There isn’t a trace of this in “Memoir of War.” The movie’s honeyed light, its softened surfaces, mirror the quality of its dramatic depictions. Physical hardships, the menace of arrest, the threat of death, and the prospect of killing are all downplayed throughout the film. Finkiel also smooths out the time frame of the book, eliding the urgent, involuntary power of memory—perhaps the most crucial aspect of Duras’s work. She is, alongside Proust, the great French writer of memory and subjectivity, qualities that Finkiel approaches either fussily, fretfully, or hardly at all. His movie includes a few flimsy varieties of cinematic subjectivity—mainly Thierry’s voice-over, which replicates passages from the book— but they only explain the action or move it ahead. In suppressing inner detail and experience, Finkiel eliminates what’s extreme in Duras’s vision, analysis, and emotion. He renders her ferocity genteel.

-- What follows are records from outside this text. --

-- pv_equiv track=rewrite | github.com/bonifaciokid/scrapy_projects | functions/game_info_checker.py | game_developer
-- ===== SOURCE A (Python) =====
-- def game_developer(list_data):
-- 	"""
-- 		Args:
-- 			List of scraped string data from mobile crawlers.
-- 		Return:
-- 			Game developer
-- 	"""
-- 	raw_data = []
-- 	for itm in list_data:
-- 		if 'CloseDeveloped' in itm:
-- 			raw_data.append(itm)
-- 		elif len(raw_data) > 0:
-- 			if 'MoreDeveloped' not in itm:
-- 				raw_data.append(itm)
-- 			else:
-- 				break
--
-- 	join_raw = ' '.join(raw_data[1:])
-- 	if join_raw[:2] == 'by':
-- 		return join_raw[2:]
--
-- 	return join_raw
-- ===== SOURCE B (Python) =====
-- def game_developer(list_data):
-- 	"""
-- 		Args:
-- 			List of scraped string data from mobile crawlers.
-- 		Return:
-- 			Game developer
-- 	"""
-- 	start = next((i for i, s in enumerate(list_data) if 'CloseDeveloped' in s), -1)
-- 	if start < 0:
-- 		return ''
--
-- 	end = next((j for j in range(start + 1, len(list_data))
-- 	            if 'MoreDeveloped' in list_data[j] and 'CloseDeveloped' not in list_data[j]),
-- 	           len(list_data))
--
-- 	join_raw = ' '.join(list_data[start + 1:end])
-- 	if join_raw[:2] == 'by':
-- 		return join_raw[2:]
--
-- 	return join_raw
-- ===== Notes on version B (the rewrite author's own statement) =====
-- stated objective: simpler
-- what changed: Replaced the flag-based accumulation loop with break state by direct index computation: find the first 'CloseDeveloped' item, find the first pure 'MoreDeveloped' item after it, then join the slice between them.
import Mathlib
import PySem

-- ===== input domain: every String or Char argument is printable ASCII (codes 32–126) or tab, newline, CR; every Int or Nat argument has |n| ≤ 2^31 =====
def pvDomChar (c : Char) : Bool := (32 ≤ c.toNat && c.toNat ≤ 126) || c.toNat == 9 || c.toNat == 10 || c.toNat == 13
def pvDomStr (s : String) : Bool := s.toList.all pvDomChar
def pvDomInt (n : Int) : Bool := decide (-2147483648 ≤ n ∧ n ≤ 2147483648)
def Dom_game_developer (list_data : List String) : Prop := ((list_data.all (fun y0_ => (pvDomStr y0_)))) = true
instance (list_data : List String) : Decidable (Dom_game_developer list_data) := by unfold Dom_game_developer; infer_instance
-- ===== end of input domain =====

-- B replaces A's flag-based accumulation loop (with break) by index computation:
-- first 'CloseDeveloped' index, first pure-'MoreDeveloped' index after it, join the slice between — simpler decomposition, same cost.

-- 'CloseDeveloped' in s / 'MoreDeveloped' in s (shared literal tests of the two programs)
def gdClose (s : String) : Bool := PySem.Str.isIn "CloseDeveloped" s
def gdMore (s : String) : Bool := PySem.Str.isIn "MoreDeveloped" s

-- ===== PORT A =====
-- the for-loop over list_data with accumulator raw_data; returning acc models 'break'
def gdLoopA (acc : List String) : List String → List String
  | [] => acc
  | itm :: rest =>
    if gdClose itm then gdLoopA (acc ++ [itm]) rest
    else if acc.length > 0 then
      if gdMore itm = false then gdLoopA (acc ++ [itm]) rest
      else acc
    else gdLoopA acc rest

def game_developer (list_data : List String) : String :=
  let raw_data := gdLoopA [] list_data
  let join_raw := PySem.Str.join " " (PySem.List.slice raw_data (some 1) none)
  if PySem.Str.slice join_raw none (some 2) = "by" then PySem.Str.slice join_raw (some 2) none
  else join_raw

-- ===== PORT B =====
-- 'MoreDeveloped' in s and 'CloseDeveloped' not in s  (the condition of Source B's second search)
def gdStop (s : String) : Bool := gdMore s && !gdClose s

def game_developer_alt (list_data : List String) : String :=
  -- start = next((i for i, s in enumerate(list_data) if 'CloseDeveloped' in s), -1); if start < 0: return ''
  match list_data.findIdx? (fun s => gdClose s) with
  | none => ""
  | some start =>
    -- end = first j in range(start+1, len(list_data)) with gdStop list_data[j], defaulting to len(list_data)
    let stop : Nat := start + 1 + (((list_data.drop (start + 1)).findIdx? gdStop).getD (list_data.drop (start + 1)).length)
    let join_raw := PySem.Str.join " " (PySem.List.slice list_data (some ((start + 1 : Nat) : Int)) (some ((stop : Nat) : Int)))
    if PySem.Str.slice join_raw none (some 2) = "by" then PySem.Str.slice join_raw (some 2) none
    else join_raw

-- ===== PRECONDITION & SPEC =====
def Spec_game_developer (list_data : List String) (out : String) : Prop := out = game_developer_alt list_data
instance (list_data : List String) (out : String) : Decidable (Spec_game_developer list_data out) := by unfold Spec_game_developer; infer_instance

-- ===== CLAIM (what is proved, stated in full; the proofs are below) =====
def Claim_equal_game_developer : Prop := ∀ (list_data : List String), Dom_game_developer list_data → Spec_game_developer list_data (game_developer list_data)

-- ===== LEMMAS AND PROOFS =====

-- once raw_data is nonempty, A's loop appends exactly the items up to the first gdStop item
theorem gdLoopA_nonempty (rest : List String) : ∀ acc : List String, acc ≠ [] →
    gdLoopA acc rest = acc ++ rest.takeWhile (fun s => !gdStop s) := by
  induction rest with
  | nil => intro acc _; simp [gdLoopA]
  | cons itm rest ih =>
    intro acc hacc
    have hlen : 0 < acc.length := List.length_pos_iff.mpr hacc
    by_cases hc : gdClose itm
    · have hstop : gdStop itm = false := by simp [gdStop, hc]
      simp [gdLoopA, hc, hstop, ih (acc ++ [itm]) (by simp)]
    · by_cases hm : gdMore itm
      · have hstop : gdStop itm = true := by simp [gdStop, hc, hm]
        simp [gdLoopA, hc, hm, hlen, hstop]
      · have hstop : gdStop itm = false := by simp [gdStop, hm]
        simp [gdLoopA, hc, hm, hlen, hstop, ih (acc ++ [itm]) (by simp)]

-- generic: taking up to the first index satisfying p (default: the length) is takeWhile (!p)
theorem take_findIdx?_getD {α : Type} (p : α → Bool) (t : List α) :
    t.take (((t.findIdx? p).getD t.length)) = t.takeWhile (fun x => !p x) := by
  induction t with
  | nil => rfl
  | cons x r ih =>
    by_cases hx : p x
    · simp [List.findIdx?_cons, hx]
    · cases hr : r.findIdx? p with
      | none => simp [List.findIdx?_cons, hx, hr] at ih ⊢; exact ih
      | some k => simp [List.findIdx?_cons, hx, hr] at ih ⊢; exact ih

theorem game_developer_eq_alt (l : List String) : game_developer l = game_developer_alt l := by
  induction l with
  | nil => rfl
  | cons x rest ih =>
    by_cases hc : gdClose x
    · -- x starts the collection in both versions
      have hA : gdLoopA [] (x :: rest) = x :: rest.takeWhile (fun s => !gdStop s) := by
        simpa [gdLoopA, hc] using gdLoopA_nonempty rest [x] (by simp)
      have hslice : PySem.List.slice (x :: rest)
          (some ((0 + 1 : Nat) : Int)) (some ((0 + 1 + ((((x :: rest).drop (0 + 1)).findIdx? gdStop).getD ((x :: rest).drop (0 + 1)).length) : Nat) : Int))
          = rest.takeWhile (fun s => !gdStop s) := by
        rw [show ((0 + 1 + ((((x :: rest)).drop (0 + 1)).findIdx? gdStop).getD (((x :: rest)).drop (0 + 1)).length : Nat) : Int)
              = ((0 + 1 : Nat) : Int) + (((rest.findIdx? gdStop).getD rest.length : Nat) : Int) by push_cast; simp]
        rw [PySem.List.slice_natCast_add]
        simpa using take_findIdx?_getD gdStop rest
      simp only [game_developer, game_developer_alt, List.findIdx?_cons, hc, if_true, hA, hslice,
        PySem.List.slice_from_one, List.tail_cons]
    · -- x is skipped by both versions
      have hA : game_developer (x :: rest) = game_developer rest := by
        simp [game_developer, gdLoopA, hc]
      have hB : game_developer_alt (x :: rest) = game_developer_alt rest := by
        unfold game_developer_alt
        simp only [List.findIdx?_cons, hc, Bool.false_eq_true, if_false]
        cases hr : rest.findIdx? (fun s => gdClose s) with
        | none => simp
        | some i =>
          simp only [Option.map_some]
          have hdrop : (x :: rest).drop (i + 1 + 1) = rest.drop (i + 1) := rfl
          rw [hdrop]
          have hsl : ∀ n : Nat, PySem.List.slice (x :: rest) (some ((i + 1 + 1 : Nat) : Int)) (some ((i + 1 + 1 + n : Nat) : Int))
              = PySem.List.slice rest (some ((i + 1 : Nat) : Int)) (some ((i + 1 + n : Nat) : Int)) := by
            intro n
            rw [show ((i + 1 + 1 + n : Nat) : Int) = ((i + 1 + 1 : Nat) : Int) + (n : Int) by push_cast; ring,
                show ((i + 1 + n : Nat) : Int) = ((i + 1 : Nat) : Int) + (n : Int) by push_cast; ring,
                PySem.List.slice_natCast_add, PySem.List.slice_natCast_add]
            rfl
          rw [hsl]
      rw [hA, hB, ih]

-- ===== VERDICT (by name: the statement is the Claim_ definition above) =====
theorem game_developer_spec : Claim_equal_game_developer := by
  intro l _
  unfold Spec_game_developer
  exact game_developer_eq_alt l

What’s missing from “Memoir of War,” along with the book’s physicality and subjectivity, is its paradoxical sense of freedom—the freedom that comes with the proximity of death, with the imminent prospect of killing or being killed. Duras’s tactile awareness of holding her own life, and the lives of others, in her hands makes for grand terror and ludicrous humor. Her prose in “La Douleur,” as throughout her œuvre, is rock-hard with the solidity of facts. Those facts are as much inner as outer, as much intellectual as observational, and, if they give way, they expose the absolute void of delusion and madness. That’s why the opacity of her writing is the opposite of cold—it’s full of the pugnacious, confrontational passion of experience, including the confrontational experience of writing itself.

For that matter, the book is a much wider and fuller work than the film that bears its title suggests. Finkiel ignores an autobiographical section of “The War,” one that describes the time that Duras spent alongside a young collaborator named Ter, who is about to be executed. He also ignores two fictional chapters, a stark tableau of another collaborator being held in a wasteland on the outskirts of Paris, and an intimate, quasi-theatrical sketch of a Jewish girl in Paris who faces death and lives to write. Finkiel doesn’t distill the book; he doesn’t even sample it with a personal amplification of exemplary details. Rather, he shrinks its multi-layered, fragmentary complexity to a simple, self-satisfied completeness.

“Memoir of War” offers no suggestion, in style, performance, or imagination, of surfaces and depths, of an awareness that the book being adapted is more than a synopsis of events. It’s a work of art that derives its power as much from its mode of composition as from the subjects that it conveys. It ultimately offers very little of what makes the book worth reading. If exhibitors wanted to do honor to the movie’s source—far more honor than the movie itself does—they could turn their theatres into salons. Upon buying their tickets, viewers would each get a copy of “The War” and be ushered to their seats; instead of the lights going down, the lights would go up; and for two hours and seven minutes one could have an uninterrupted stretch of time to get far into the book.